In recent years there has been something else too, the search for some new marks, new scars, new notes of glory within the walls of the rather soulless rebuild. This is the burden of coming home, two steps from the summit.
For all that Wembley has been a happy place for this England team. The current run stands at one defeat, one draw and 14 victories since September 2018, although in an impressive Euro 2020 plot twist that defeat was against Denmark in October last year.
Looking back that game feels like a step along the road rather than a derailing. It was a bruising night. England played for 55 minutes with 10 men after two yellow cards for a spooked-looking Harry Maguire. The players were angry at the end. The back three looked uneasy. But England still managed to rack up 15 shots and had the satisfaction, and indeed the current motivation, of seeing the Danish players elated at the end to hold on to their Wembley lead.
Perhaps the absence of a crowd helped, not to mention the sense of much greater issues in train in the wider world. But elements that malfunctioned in that defeat have been refined rather than junked. England have worked hard to tighten that same defensive system. The two-man midfield, an early outing for the Rice-Phillips pivot, has been allowed to grow into a coherent partnership.
The fluid backline, the rotating wing backs, Harry Kane plus speed in attack: the current England team is essentially Denmark Defeat 2.0. But a more gristly, more coherent, more structured version. Wembley will present a fascinating test of the progress made from that point to this.
Committed
Denmark have of course also evolved, the main personnel shift enforced by the trauma of Parken, with Christian Eriksen replaced by the prodigiously talented Mikkel Damsgaard. For the past 10 days they have been an embodiment of the best of these Euros, a likable, stirring, fearlessly committed team, with the will and the tactical wit to press in packs all over the pitch.
Pierre-Emile Højbjerg will not be cowed by the physical intensity of England's central midfield. And Denmark have scored 10 goals in their past three games, an attacking potency that has been a recurrent theme under Kasper Hjulmand.
Southgate will be interested in how those goals have been scored, mainly from crosses. The Danes played a back four against Wales and a back three against the Czechs.
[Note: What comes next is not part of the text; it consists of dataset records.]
-- pv_equiv track=rewrite | github.com/haolunc/ARC-RL | reference_solutions/solutions/a1aa0c1e.py | transform
-- ===== SOURCE A (Python) =====
-- def transform(grid):
--
--     h = len(grid)
--     w = len(grid[0]) if h else 0
--
--     stripe_rows = []
--     for i, row in enumerate(grid):
--         colour = row[0]
--         if colour != 0 and all(cell == colour for cell in row):
--             stripe_rows.append((i, colour))
--
--     nine_colour = stripe_rows[-1][1]
--     stripe_rows = stripe_rows[:-1]
--
--     ks = []
--     for row_idx, colour in stripe_rows:
--
--         rows_counts = {}
--         for r in range(h):
--             if r == row_idx:
--                 continue
--             cnt = sum(1 for c in range(w) if grid[r][c] == colour)
--             if cnt:
--                 rows_counts[r] = cnt
--
--         k = sum(1 for cnt in rows_counts.values() if cnt >= 3)
--         ks.append(k)
--
--     out_rows = []
--     for (row_idx, colour), k in zip(stripe_rows, ks):
--
--         first_three = [colour] * min(k, 3) + [0] * (3 - min(k, 3))
--
--         fourth = nine_colour
--
--         out_rows.append(first_three + [fourth, 0])
--
--     has_five = any(grid[r][c] == 5 for r in range(h) for c in range(w))
--     if has_five:
--
--         positive = [(i, k) for i, k in enumerate(ks) if k > 0]
--         if positive:
--             min_k = min(k for i, k in positive)
--
--             target_i = max(i for i, k in positive if k == min_k)
--             out_rows[target_i][4] = 5
--
--     return out_rows
-- ===== SOURCE B (Python) =====
-- def transform(grid):
--     # One pass tabulates per-row colour counters; each stripe's k is answered by
--     # lookup in a "rows with >= 3 cells of colour c" table, subtracting the stripe row itself.
--     counts = []
--     for row in grid:
--         d = {}
--         for v in row:
--             d[v] = d.get(v, 0) + 1
--         counts.append(d)
--
--     has_five = any(5 in d for d in counts)
--
--     total3 = {}
--     for d in counts:
--         for c, n in d.items():
--             if n >= 3:
--                 total3[c] = total3.get(c, 0) + 1
--
--     stripes = []
--     for i, (row, d) in enumerate(zip(grid, counts)):
--         if row[0] != 0 and len(d) == 1:
--             stripes.append((i, row[0]))
--
--     nine_colour = stripes[-1][1]
--     stripes = stripes[:-1]
--
--     ks = [total3.get(c, 0) - (1 if counts[i].get(c, 0) >= 3 else 0)
--           for i, c in stripes]
--
--     out = [[c] * min(k, 3) + [0] * (3 - min(k, 3)) + [nine_colour, 0]
--            for (_, c), k in zip(stripes, ks)]
--
--     if has_five:
--         positive = [(i, k) for i, k in enumerate(ks) if k > 0]
--         if positive:
--             min_k = min(k for _, k in positive)
--             target = max(i for i, k in positive if k == min_k)
--             out[target][4] = 5
--     return out
-- ===== Notes on version B (the rewrite author's own statement) =====
-- stated objective: faster
-- what changed: B builds per-row colour counters and a rows-with-at-least-3-cells-of-colour table in one pass over the grid, answering each stripe's k by a table lookup minus the stripe row's own contribution, instead of A's rescan of the whole grid for every stripe.
-- outside the precondition, e.g. on transform([[2, 2], [0, 2, 2, 2], [3, 3]]): A returns [[0, 0, 0, 3, 0]], B returns [[2, 0, 0, 3, 0]]
import Mathlib
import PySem

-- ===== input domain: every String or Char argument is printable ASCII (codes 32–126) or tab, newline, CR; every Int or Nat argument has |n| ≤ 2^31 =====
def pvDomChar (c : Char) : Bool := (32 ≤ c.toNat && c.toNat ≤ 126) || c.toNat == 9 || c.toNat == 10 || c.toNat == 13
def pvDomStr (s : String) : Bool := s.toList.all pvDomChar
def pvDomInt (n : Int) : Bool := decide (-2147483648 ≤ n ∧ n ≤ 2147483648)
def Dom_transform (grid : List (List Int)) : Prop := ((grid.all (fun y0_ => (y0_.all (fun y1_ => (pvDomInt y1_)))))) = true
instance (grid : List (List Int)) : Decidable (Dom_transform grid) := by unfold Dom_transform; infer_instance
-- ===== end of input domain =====
-- the outer loop fills the rows one by one
theorem outer (radius : Int) :
    ∀ (k : Nat) (t : Int) (pref : List (List Int)), -radius ≤ t → t + k = radius + 1 →
    pref.length = (t+radius).toNat →
    (PySem.List.pyRange t (radius+1) 1).foldl
      (fun m i => (PySem.List.pyRange (-radius) (radius+1) 1).foldl
        (fun m j => if |i| + |j| ≤ radius then
           PySem.List.pySetD m (i+radius) (PySem.List.pySetD (PySem.List.pyGetD m (i+radius) []) (j+radius) 0)
         else m) m)
      (pref ++ List.replicate k (List.replicate (2*radius+1).toNat (-10)))
    = pref ++ (PySem.List.pyRange t (radius+1) 1).map
        (fun i => List.replicate (|i|).toNat (-10) ++ List.replicate (2*(radius - |i|) + 1).toNat 0
          ++ List.replicate (|i|).toNat (-10)) := by
  intro k
  induction k with
  | zero =>
    intro t pref h1 h2 h3
    rw [PySem.List.pyRange_one_eq_nil (show radius+1 ≤ t by omega)]
    simp
  | succ k ih =>
    intro t pref h1 h2 h3
    rw [PySem.List.pyRange_one_cons (by omega : t < radius+1), List.foldl_cons, List.map_cons]
    rw [inner_canon radius t (by omega)]
    have hlen : (t+radius).toNat
        < (pref ++ List.replicate (k+1) (List.replicate (2*radius+1).toNat (-10:Int))).length := by
      simp only [List.length_append, List.length_replicate, h3]; omega
    rw [foldl_set_getD (fun j => |t| + |j| ≤ radius)
        (fun row j => PySem.List.pySetD row (j+radius) 0) (t+radius).toNat _ _ hlen]
    have hget : (pref ++ List.replicate (k+1) (List.replicate (2*radius+1).toNat (-10:Int))).getD
        (t+radius).toNat [] = List.replicate (2*radius+1).toNat (-10) := by
      rw [List.getD_eq_getElem _ _ hlen]
      rw [List.getElem_append_right (by omega)]
      simp
    rw [hget, row_eq radius t (by omega) (by omega)]
    have hset : (pref ++ List.replicate (k+1) (List.replicate (2*radius+1).toNat (-10:Int))).set
        (t+radius).toNat
        (List.replicate (|t|).toNat (-10) ++ List.replicate (2*(radius - |t|) + 1).toNat 0
          ++ List.replicate (|t|).toNat (-10))
        = (pref ++ [List.replicate (|t|).toNat (-10) ++ List.replicate (2*(radius - |t|) + 1).toNat 0
          ++ List.replicate (|t|).toNat (-10)]) ++ List.replicate k (List.replicate (2*radius+1).toNat (-10)) := by
      rw [List.set_append_right _ _ (by omega)]
      rw [show (t+radius).toNat - pref.length = 0 by omega]
      rw [List.replicate_succ, List.set_cons_zero]
      simp
    rw [hset]
    rw [ih (t+1) _ (by omega) (by omega) (by simp only [List.length_append, List.length_cons, List.length_nil, h3]; omega)]
    simp
-- pv_equiv track=rewrite | github.com/FakeYou/advent-of-code | day-15/solve.py | part2
-- ===== SOURCE A (Python) =====
-- import operator
-- from functools import reduce
--
-- def prod(factors):
--     return reduce(operator.mul, factors, 1)
--
-- def calculateScore(ingredients, ratio):
--     rotate = [list(l) for l in list(zip(*ingredients))]
--
--     # black magic
--     return prod([max(0, sum(map(lambda pair: prod(pair), zip(rot, ratio)))) for rot in rotate])
--
-- def part2(ingredients):
--     maxScore = 0
--
--     # save the calories in a seperate array
--     calories = [ingredient[-1:] for ingredient in ingredients]
--     ingredients = [ingredient[:-1] for ingredient in ingredients]
--
--     for i in range(0, 100):
--         for j in range(0, 100 - i):
--             for k in range(0, 100 - i - j):
--                 h = 100 - i - j - k
--
--                 # only cookies with 500 calories are allowed
--                 if calculateScore(calories, [i, j, k, h]) != 500:
--                     continue
--
--                 # save the highest score
--                 maxScore = max(maxScore, calculateScore(ingredients, [i, j, k, h]))
--
--     return maxScore
-- ===== SOURCE B (Python) =====
-- def _dot(col, ratio):
--     return sum(c * r for c, r in zip(col, ratio))
--
-- def _score(cols, ratio):
--     total = 1
--     for col in cols:
--         total *= max(0, _dot(col, ratio))
--     return total
--
-- def part2(ingredients):
--     # the single calorie column (empty when an ingredient carries no data)
--     cal_cols = list(zip(*(ing[-1:] for ing in ingredients)))
--     cal = cal_cols[0] if cal_cols else ()
--     # transposed property columns, computed once
--     cols = list(zip(*(ing[:-1] for ing in ingredients)))
--     slope = _dot(cal, [0, 0, 1, -1])
--     best = 0
--     for i in range(100):
--         for j in range(100 - i):
--             h0 = 100 - i - j
--             # calories as a function of k is affine: base + slope * k = 500
--             rhs = 500 - _dot(cal, [i, j, 0, h0])
--             if slope != 0:
--                 if rhs % slope == 0:
--                     k = rhs // slope
--                     if 0 <= k < h0:
--                         best = max(best, _score(cols, [i, j, k, h0 - k]))
--             elif rhs == 0:
--                 for k in range(h0):
--                     best = max(best, _score(cols, [i, j, k, h0 - k]))
--     return best
-- ===== Notes on version B (the rewrite author's own statement) =====
-- stated objective: faster
-- what changed: B drops A's innermost 100-iteration loop: the calorie total is affine in k, so B solves base + slope*k = 500 per (i,j) (scanning k only in the degenerate slope = 0 case) and transposes the ingredient matrix into its calorie column and property columns once, instead of re-transposing and re-scoring inside every iteration.
import Mathlib
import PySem
-- pv_equiv track=rewrite | github.com/Uninterpretable-Evolving-Blackbox/vep_ai_demo | vep_assistant.py | retrieve_examples_keyword
-- ===== SOURCE A (Python) =====
-- def retrieve_examples_keyword(training_examples, user_query, top_k=2):
--     """Keyword-based retrieval: score examples by word overlap with query.
--
--     Returns list of (score, example) tuples sorted by relevance.
--     """
--     query_words = set(user_query.lower().split())
--     scored = []
--     for ex in training_examples:
--         ex_text = f"{ex['user_query']} {ex['use_case_category']} {ex.get('justification', '')}".lower()
--         ex_words = set(ex_text.split())
--         overlap = len(query_words & ex_words)
--         scored.append((overlap, ex))
--     scored.sort(key=lambda x: x[0], reverse=True)
--     return scored[:top_k]
-- ===== SOURCE B (Python) =====
-- def retrieve_examples_keyword(training_examples, user_query, top_k=2):
--     """Keyword-based retrieval via score buckets (counting sort) instead of a comparison sort."""
--     query_words = set(user_query.lower().split())
--     buckets = {}
--     for ex in training_examples:
--         ex_text = f"{ex['user_query']} {ex['use_case_category']} {ex.get('justification', '')}".lower()
--         overlap = len(query_words & set(ex_text.split()))
--         buckets[overlap] = buckets.get(overlap, []) + [ex]
--     result = []
--     for s in reversed(range(max(buckets, default=-1) + 1)):
--         result.extend((s, ex) for ex in buckets.get(s, []))
--     return result[:top_k]
-- ===== Notes on version B (the rewrite author's own statement) =====
-- stated objective: alternative
-- what changed: B replaces A's comparison sort of (score, example) pairs by appending each example to a per-score bucket dict and concatenating the buckets from the maximal score down to 0 (a counting/bucket sort), preserving the stable tie order.
import Mathlib
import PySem

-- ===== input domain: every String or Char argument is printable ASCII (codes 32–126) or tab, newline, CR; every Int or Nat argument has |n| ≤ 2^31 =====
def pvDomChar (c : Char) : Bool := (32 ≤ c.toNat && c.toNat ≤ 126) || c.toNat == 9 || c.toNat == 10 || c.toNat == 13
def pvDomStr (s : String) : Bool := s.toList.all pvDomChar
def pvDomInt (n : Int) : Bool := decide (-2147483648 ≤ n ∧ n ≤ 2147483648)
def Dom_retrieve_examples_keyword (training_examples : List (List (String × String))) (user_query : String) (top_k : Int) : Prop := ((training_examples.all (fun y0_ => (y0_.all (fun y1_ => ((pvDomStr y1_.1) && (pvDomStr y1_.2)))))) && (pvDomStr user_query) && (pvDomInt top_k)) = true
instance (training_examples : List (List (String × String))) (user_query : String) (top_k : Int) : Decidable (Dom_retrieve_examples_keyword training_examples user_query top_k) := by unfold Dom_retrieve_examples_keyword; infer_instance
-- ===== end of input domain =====

-- B replaces A's comparison sort of (score, example) pairs by score buckets traversed from the
-- maximal score down (a counting/bucket sort); objective: alternative algorithm, same result.


-- ===== PORT A =====
-- shared scoring step (identical in Source A and Source B): build the lowered example text and
-- count the overlap of its word set with the query word set
def pvExScore (query_words : PySem.Set String) (ex : List (String × String)) : Int :=
  let ex_text := PySem.Str.lower
    ((PySem.Dict.mk ex).getD "user_query" "" ++ " " ++
     (PySem.Dict.mk ex).getD "use_case_category" "" ++ " " ++
     (PySem.Dict.mk ex).getD "justification" "")
  ((PySem.Set.inter query_words (PySem.Set.ofList (PySem.Str.split₀ ex_text))).length : Int)

def retrieve_examples_keyword (training_examples : List (List (String × String))) (user_query : String) (top_k : Int) : List (Int × (List (String × String))) :=
  let query_words : PySem.Set String := PySem.Set.ofList (PySem.Str.split₀ (PySem.Str.lower user_query))
  let scored := training_examples.foldl
    (fun acc ex => acc ++ [(pvExScore query_words ex, ex)]) []
  PySem.List.slice (PySem.List.sorted scored (fun p => p.1) true) none (some top_k)

-- ===== PORT B =====
def retrieve_examples_keyword_alt (training_examples : List (List (String × String))) (user_query : String) (top_k : Int) : List (Int × (List (String × String))) :=
  let query_words : PySem.Set String := PySem.Set.ofList (PySem.Str.split₀ (PySem.Str.lower user_query))
  let buckets := training_examples.foldl
    (fun d ex => d.modify (pvExScore query_words ex) [] (fun cur => cur ++ [ex]))
    PySem.Dict.empty
  let result := ((PySem.List.pyRange 0 (PySem.List.maxD buckets.keys (fun s => s) (-1) + 1) 1).reverse).foldl
    (fun acc s => acc ++ (buckets.getD s []).map (fun ex => (s, ex))) []
  PySem.List.slice result none (some top_k)

-- ===== PRECONDITION & SPEC =====
-- Pre_ excludes exactly the examples on which Python A raises KeyError: every example dict
-- must carry the keys "user_query" and "use_case_category" (justification is optional).
def Pre_retrieve_examples_keyword (training_examples : List (List (String × String))) (user_query : String) (top_k : Int) : Prop :=
  ∀ ex ∈ training_examples, "user_query" ∈ ex.map Prod.fst ∧ "use_case_category" ∈ ex.map Prod.fst
instance (training_examples : List (List (String × String))) (user_query : String) (top_k : Int) : Decidable (Pre_retrieve_examples_keyword training_examples user_query top_k) := by unfold Pre_retrieve_examples_keyword; infer_instance

def pvWitness_retrieve_examples_keyword : (List (List (String × String))) × String × Int :=
  ([[("user_query", "hello world"), ("use_case_category", "greet")],
    [("user_query", "other"), ("use_case_category", "misc"), ("justification", "hello")]],
   "Hello there", 2)

def Spec_retrieve_examples_keyword (training_examples : List (List (String × String))) (user_query : String) (top_k : Int) (out : List (Int × (List (String × String)))) : Prop := out = retrieve_examples_keyword_alt training_examples user_query top_k
instance (training_examples : List (List (String × String))) (user_query : String) (top_k : Int) (out : List (Int × (List (String × String)))) : Decidable (Spec_retrieve_examples_keyword training_examples user_query top_k out) := by unfold Spec_retrieve_examples_keyword; infer_instance

-- ===== CLAIM (what is proved, stated in full; the proofs are below) =====
def Claim_equal_retrieve_examples_keyword : Prop := ∀ (training_examples : List (List (String × String))) (user_query : String) (top_k : Int), Dom_retrieve_examples_keyword training_examples user_query top_k → Pre_retrieve_examples_keyword training_examples user_query top_k → Spec_retrieve_examples_keyword training_examples user_query top_k (retrieve_examples_keyword training_examples user_query top_k)

-- ===== LEMMAS AND PROOFS =====

-- the entry type of the scored list
abbrev PVE : Type := Int × (List (String × String))

-- the score-s bucket of the scored list
def pvF (s : Int) (l : List PVE) : List PVE := l.filter (fun p => p.1 == s)

-- buckets for scores n, n-1, …, 0 concatenated
def pvG : Nat → List PVE → List PVE
  | 0, l => pvF 0 l
  | n + 1, l => pvF ((n : Int) + 1) l ++ pvG n l

lemma pvG_nil (n : Nat) : pvG n [] = [] := by
  induction n with
  | zero => rfl
  | succ n ih => simp [pvG, pvF, ih]

lemma mem_pvG {p : PVE} {n : Nat} {l : List PVE} (h : p ∈ pvG n l) :
    p ∈ l ∧ 0 ≤ p.1 ∧ p.1 ≤ (n : Int) := by
  induction n with
  | zero =>
    simp only [pvG, pvF, List.mem_filter, beq_iff_eq] at h
    exact ⟨h.1, by omega, by omega⟩

  | succ n ih =>
    simp only [pvG, List.mem_append] at h
    rcases h with h | h
    · simp only [pvF, List.mem_filter, beq_iff_eq] at h
      exact ⟨h.1, by omega, by omega⟩
    · obtain ⟨h1, h2, h3⟩ := ih h
      exact ⟨h1, h2, by push_cast; omega⟩

lemma pvF_append_singleton (s : Int) (l : List PVE) (x : PVE) :
    pvF s (l ++ [x]) = pvF s l ++ (if x.1 = s then [x] else []) := by
  by_cases h : x.1 = s <;> simp [pvF, List.filter_append, h]

lemma pvG_append_singleton_of_gt {n : Nat} {x : PVE} (hx : (n : Int) < x.1) (l : List PVE) :
    pvG n (l ++ [x]) = pvG n l := by
  induction n with
  | zero => simp [pvG, pvF_append_singleton, show ¬ x.1 = 0 by omega]
  | succ n ih =>
    have hn : (n : Int) < x.1 := by push_cast at hx ⊢; omega
    have hne : ¬ x.1 = (n : Int) + 1 := by push_cast at hx; omega
    simp [pvG, pvF_append_singleton, hne, ih hn]

lemma pvInsertBy_append_left {α : Type} (bf : α → α → Bool) (x : α) (as bs : List α)
    (h : ∀ a ∈ as, bf x a = false) :
    PySem.List.insertBy bf x (as ++ bs) = as ++ PySem.List.insertBy bf x bs := by
  induction as with
  | nil => rfl
  | cons a as ih =>
    have ha : bf x a = false := h a (by simp)
    simp [PySem.List.insertBy, ha, ih (fun a ha' => h a (by simp [ha']))]

lemma pvInsertBy_all_before {α : Type} (bf : α → α → Bool) (x : α) (bs : List α)
    (h : ∀ b ∈ bs, bf x b = true) :
    PySem.List.insertBy bf x bs = x :: bs := by
  cases bs with
  | nil => rfl
  | cons b bs => simp [PySem.List.insertBy, h b (by simp)]

-- inserting an in-range element into the bucket concatenation lands at the end of its bucket
lemma pvInsert_pvG (n : Nat) (x : PVE) (l : List PVE) (hx0 : 0 ≤ x.1) (hxn : x.1 ≤ (n : Int)) :
    PySem.List.insertBy (fun a b : PVE => decide (b.1 < a.1)) x (pvG n l) = pvG n (l ++ [x]) := by
  induction n with
  | zero =>
    have hx : x.1 = 0 := by omega
    rw [PySem.List.insertBy_of_forall_not_before]
    · simp [pvG, pvF_append_singleton, hx]
    · intro y hy
      obtain ⟨-, hy1, hy2⟩ := mem_pvG (n := 0) (by simpa [pvG] using hy)
      simp only [decide_eq_false_iff_not, not_lt]
      omega
  | succ n ih =>
    by_cases hx : x.1 = (n : Int) + 1
    · rw [pvG, pvInsertBy_append_left, pvInsertBy_all_before]
      · have hgt : (n : Int) < x.1 := by omega
        simp [pvG, pvF_append_singleton, hx, pvG_append_singleton_of_gt hgt]
      · intro b hb
        have := (mem_pvG hb).2.2
        simp only [decide_eq_true_eq]
        omega
      · intro a ha
        have : a.1 = (n : Int) + 1 := by
          simpa [pvF] using (List.mem_filter.mp ha).2
        simp only [decide_eq_false_iff_not, not_lt]
        omega
    · have hxn' : x.1 ≤ (n : Int) := by push_cast at hxn; omega
      rw [pvG, pvInsertBy_append_left, ih hxn']
      · simp [pvG, pvF_append_singleton, show ¬ x.1 = (n : Int) + 1 from hx]
      · intro a ha
        have : a.1 = (n : Int) + 1 := by
          simpa [pvF] using (List.mem_filter.mp ha).2
        simp only [decide_eq_false_iff_not, not_lt]
        omega

-- Python's stable reverse sort by score IS the descending bucket concatenation
lemma pvSorted_eq_pvG (n : Nat) (l : List PVE)
    (h : ∀ p ∈ l, 0 ≤ p.1 ∧ p.1 ≤ (n : Int)) :
    PySem.List.sorted l (fun p => p.1) true = pvG n l := by
  induction l using List.reverseRecOn with
  | nil => rw [pvG_nil]; rfl
  | append_singleton l x ih =>
    rw [PySem.List.sorted_rev_eq_foldl_insertBy, List.foldl_append,
        ← PySem.List.sorted_rev_eq_foldl_insertBy,
        ih (fun p hp => h p (by simp [hp]))]
    simpa using pvInsert_pvG n x l (h x (by simp)).1 (h x (by simp)).2

-- the reversed range loop enumerates exactly the buckets n, n-1, …, 0
lemma pvRange_flatMap (n : Nat) (l : List PVE) :
    ((PySem.List.pyRange 0 ((n : Int) + 1) 1).reverse).flatMap (fun s => pvF s l) = pvG n l := by
  induction n with
  | zero =>
    rw [show ((0 : Nat) : Int) + 1 = 0 + 1 by norm_num, PySem.List.pyRange_one_singleton]
    simp [pvG]
  | succ n ih =>
    have hsplit : PySem.List.pyRange 0 (((n : Nat) + 1 : Int) + 1) 1
        = PySem.List.pyRange 0 ((n : Int) + 1) 1 ++ [(n : Int) + 1] := by
      exact_mod_cast PySem.List.pyRange_one_succ_right (a := 0) (b := (n : Int) + 1) (by omega)
    push_cast
    rw [hsplit, List.reverse_append, List.reverse_singleton, List.singleton_append,
        List.flatMap_cons, ih]
    simp [pvG]

lemma pvF_pairs (s : Int) (l : List PVE) :
    (l.filter (fun p => p.1 == s)).map (fun p => (s, p.2)) = pvF s l := by
  rw [pvF, show (l.filter (fun p => p.1 == s)).map (fun p => (s, p.2))
      = (l.filter (fun p => p.1 == s)).map id from
    List.map_congr_left (fun p hp => by
      have : p.1 = s := by simpa using (List.mem_filter.mp hp).2
      simp [← this])]
  simp

-- ===== VERDICT (by name: the statement is the Claim_ definition above) =====
theorem retrieve_examples_keyword_spec : Claim_equal_retrieve_examples_keyword := by
  intro tes uq top_k _hdom _hpre
  unfold Spec_retrieve_examples_keyword retrieve_examples_keyword retrieve_examples_keyword_alt
  dsimp only
  set qw : PySem.Set String := PySem.Set.ofList (PySem.Str.split₀ (PySem.Str.lower uq)) with hqw
  -- A's append loop is a map
  rw [PySem.List.foldl_append_singleton_eq_map (f := fun ex => (pvExScore qw ex, ex))]
  set scored : List PVE := tes.map (fun ex => (pvExScore qw ex, ex)) with hscored
  simp only [List.nil_append]
  -- B's bucket dict, re-read over the scored pairs
  rw [← List.foldl_map (f := fun ex => (pvExScore qw ex, ex))
      (g := fun (d : PySem.Dict Int (List (List (String × String)))) p =>
        d.modify p.1 [] (fun cur => cur ++ [p.2]))]
  set buckets := scored.foldl
      (fun (d : PySem.Dict Int (List (List (String × String)))) p =>
        d.modify p.1 [] (fun cur => cur ++ [p.2])) PySem.Dict.empty with hbuckets
  have hgetD : ∀ s : Int, buckets.getD s [] = (scored.filter (fun p => p.1 == s)).map (·.2) := by
    intro s
    rw [hbuckets, PySem.Dict.getD_foldl_modify_append scored PySem.Dict.empty s]
    simp
  have hkeys : buckets.keys = PySem.Set.ofList (scored.map (·.1)) := by
    rw [hbuckets,
        PySem.Dict.keys_foldl_modify_key scored (fun p => p.1) []
          (fun _ p => (fun cur => cur ++ [p.2])) PySem.Dict.empty]
    simp [PySem.Set.update_nil_left]
  congr 1
  -- both sums now talk about scored
  cases htes : tes with
  | nil => subst htes; simp [hscored, hbuckets]; rfl
  | cons e rest =>
    -- the key list is nonempty, so max picks a genuine maximal score m ≥ 0
    have hscne : scored.map (·.1) ≠ [] := by simp [hscored, htes]
    have hkne : buckets.keys ≠ [] := by
      rw [hkeys]
      cases hsc : scored.map (·.1) with
      | nil => exact absurd hsc hscne
      | cons a t => simp [PySem.Set.ofList_cons]
    obtain ⟨m, hm⟩ : ∃ m, PySem.List.max? buckets.keys (fun s => s) = some m := by
      cases hmx : PySem.List.max? buckets.keys (fun s => s) with
      | none => exact absurd ((PySem.List.max?_eq_none_iff _ _).mp hmx) hkne
      | some m => exact ⟨m, rfl⟩
    have hmaxD : PySem.List.maxD buckets.keys (fun s => s) (-1) = m := by
      simp [PySem.List.maxD, hm]
    have hmem : m ∈ scored.map (·.1) := by
      have := PySem.List.max?_mem hm
      rw [hkeys] at this
      exact (PySem.Set.mem_ofList _ _).mp this
    have hm0 : 0 ≤ m := by
      obtain ⟨p, hp, hp1⟩ := List.mem_map.mp hmem
      obtain ⟨ex, -, hex⟩ := List.mem_map.mp (hscored ▸ hp)
      subst hp1
      rw [← hex]
      exact Int.natCast_nonneg _
    have hbound : ∀ p ∈ scored, 0 ≤ p.1 ∧ p.1 ≤ m := by
      intro p hp
      constructor
      · obtain ⟨ex, _, hex⟩ := List.mem_map.mp (hscored ▸ hp)
        rw [← hex]
        exact Int.natCast_nonneg _
      · have hpk : p.1 ∈ buckets.keys := by
          rw [hkeys, PySem.Set.mem_ofList]
          exact List.mem_map_of_mem hp
        exact PySem.List.max?_isMax hm p.1 hpk
    have hmn : ((m.toNat : Nat) : Int) = m := Int.toNat_of_nonneg hm0
    rw [hmaxD,
        PySem.List.foldl_append_eq_flatMap
          (g := fun s => (buckets.getD s []).map (fun ex => (s, ex)))]
    simp only [List.nil_append]
    have hfun : (fun s => (buckets.getD s []).map (fun ex => (s, ex)))
        = fun s => pvF s scored := by
      funext s
      rw [hgetD s, List.map_map]
      exact pvF_pairs s scored
    rw [hfun, ← hmn, pvRange_flatMap m.toNat scored,
        pvSorted_eq_pvG m.toNat scored (fun p hp => (hmn ▸ hbound p hp : _))]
The constant has been the wonderful form of their wide players, in particular Joakim Mæhle on the left. There will be a temptation to close down that strength, to stock the full-back areas, perhaps even to match Denmark's shape if they look like opting for a back three.
There are, as always, weaknesses: a lack of speed in central defence, a sense that England’s inside forwards will find space off the back of the Danish midfield.
Then again, this group of Danish players has been so resourceful and uplifting, a team playing with a kind of light around it, that any kind of outcome is possible.
Denmark have also enjoyed hosting benefits to this point, playing all three group games in Copenhagen. Since then they have been to Amsterdam, Baku and now London, a 7,000-mile round trip.
Wembley will hold no terrors. It is a stadium with a special place in Danish football history too. We remember the glory of 1983 and a 1-0 defeat of England that provided the launch point for a dazzling Danish decade. Wembley can be a strange place, a vast grey bowl fretted at various times with grief, sorrow, joy, even disinterest. It will be wild on Wednesday night, but with a kind of jeopardy too for an England team who haven’t made it home just yet.